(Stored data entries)
%%

-- `for i, num in enumerate(arr)` as structural recursion on the remaining suffix
def fdkGoA (arr : List Int) (k : Int) (rest : List Int) (i : Int)
    (window : PySem.Dict Int Int) : Option (Int × Int × Int) :=
  match rest with
  | [] => none
  | num :: rest' =>
    match window.get? num with
    | some j => some (num, j, i)                 -- `if num in window: return (num, window[num], i)`
    | none => fdkGoA arr k rest' (i + 1) (fdkStep arr k i num window)

def first_duplicate_within_k (arr : List Int) (k : Int) : Option (Int × Int × Int) :=
  if arr = [] ∨ k ≤ 0 then none
  else fdkGoA arr k arr 0 PySem.Dict.empty

-- ===== PORT B =====
-- `for j in range(i - 1, max(0, i - k) - 1, -1): if arr[j] == x: return ...` — first hit of the countdown range
def fdkInner (arr : List Int) (x : Int) (i : Int) (k : Int) : Option Int :=
  (PySem.List.pyRange (i - 1) (max 0 (i - k) - 1) (-1)).findSome? (fun j =>
    if PySem.List.pyGet? arr j = some x then some j else none)

-- `for i in range(n): x = arr[i]; ... return (x, j, i)` — first i whose backward scan hits
def first_duplicate_within_k_alt (arr : List Int) (k : Int) : Option (Int × Int × Int) :=
  if arr = [] ∨ k ≤ 0 then none
  else
    (PySem.List.pyRange 0 (arr.length : Int) 1).findSome? (fun i =>
      match PySem.List.pyGet? arr i with
      | some x => (fdkInner arr x i k).map (fun j => (x, j, i))
      | none => none)   -- unreachable: i is a valid index

-- ===== PRECONDITION & SPEC =====
def Spec_first_duplicate_within_k (arr : List Int) (k : Int) (out : Option (Int × Int × Int)) : Prop := out = first_duplicate_within_k_alt arr k
instance (arr : List Int) (k : Int) (out : Option (Int × Int × Int)) : Decidable (Spec_first_duplicate_within_k arr k out) := by unfold Spec_first_duplicate_within_k; infer_instance

-- ===== CLAIM (what is proved, stated in full; the proofs are below) =====
def Claim_equal_first_duplicate_within_k : Prop := ∀ (arr : List Int) (k : Int), Dom_first_duplicate_within_k arr k → Spec_first_duplicate_within_k arr k (first_duplicate_within_k arr k)

-- ===== LEMMAS AND PROOFS =====

-- proof-only backward-scan helper: the value fdkInner computes, in recursive form,
-- and the characterisation of A's window
def fdkScan (arr : List Int) (num : Int) (lo : Int) (j : Int) : Option Int :=
  if h : 0 ≤ j ∧ lo ≤ j then
    if PySem.List.pyGet? arr j = some num then some j
    else fdkScan arr num lo (j - 1)
  else none
termination_by (j + 1).toNat
decreasing_by omega

-- controlled unfolding of fdkScan
theorem fdkScan_neg (arr : List Int) (num lo j : Int) (h : ¬(0 ≤ j ∧ lo ≤ j)) :
    fdkScan arr num lo j = none := by
  rw [fdkScan]; exact dif_neg h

%%

:: Exercise description ::
Of all the entries above, retype exactly the lines from the line with "the countdown range" to the line with "-- ===== CLAIM", both included, and no others.

:: Response area ::
-- `for j in range(i - 1, max(0, i - k) - 1, -1): if arr[j] == x: return ...` — first hit of the countdown range
def fdkInner (arr : List Int) (x : Int) (i : Int) (k : Int) : Option Int :=
  (PySem.List.pyRange (i - 1) (max 0 (i - k) - 1) (-1)).findSome? (fun j =>
    if PySem.List.pyGet? arr j = some x then some j else none)

-- `for i in range(n): x = arr[i]; ... return (x, j, i)` — first i whose backward scan hits
def first_duplicate_within_k_alt (arr : List Int) (k : Int) : Option (Int × Int × Int) :=
  if arr = [] ∨ k ≤ 0 then none
  else
    (PySem.List.pyRange 0 (arr.length : Int) 1).findSome? (fun i =>
      match PySem.List.pyGet? arr i with
      | some x => (fdkInner arr x i k).map (fun j => (x, j, i))
      | none => none)   -- unreachable: i is a valid index

-- ===== PRECONDITION & SPEC =====
def Spec_first_duplicate_within_k (arr : List Int) (k : Int) (out : Option (Int × Int × Int)) : Prop := out = first_duplicate_within_k_alt arr k
instance (arr : List Int) (k : Int) (out : Option (Int × Int × Int)) : Decidable (Spec_first_duplicate_within_k arr k out) := by unfold Spec_first_duplicate_within_k; infer_instance

-- ===== CLAIM (what is proved, stated in full; the proofs are below) =====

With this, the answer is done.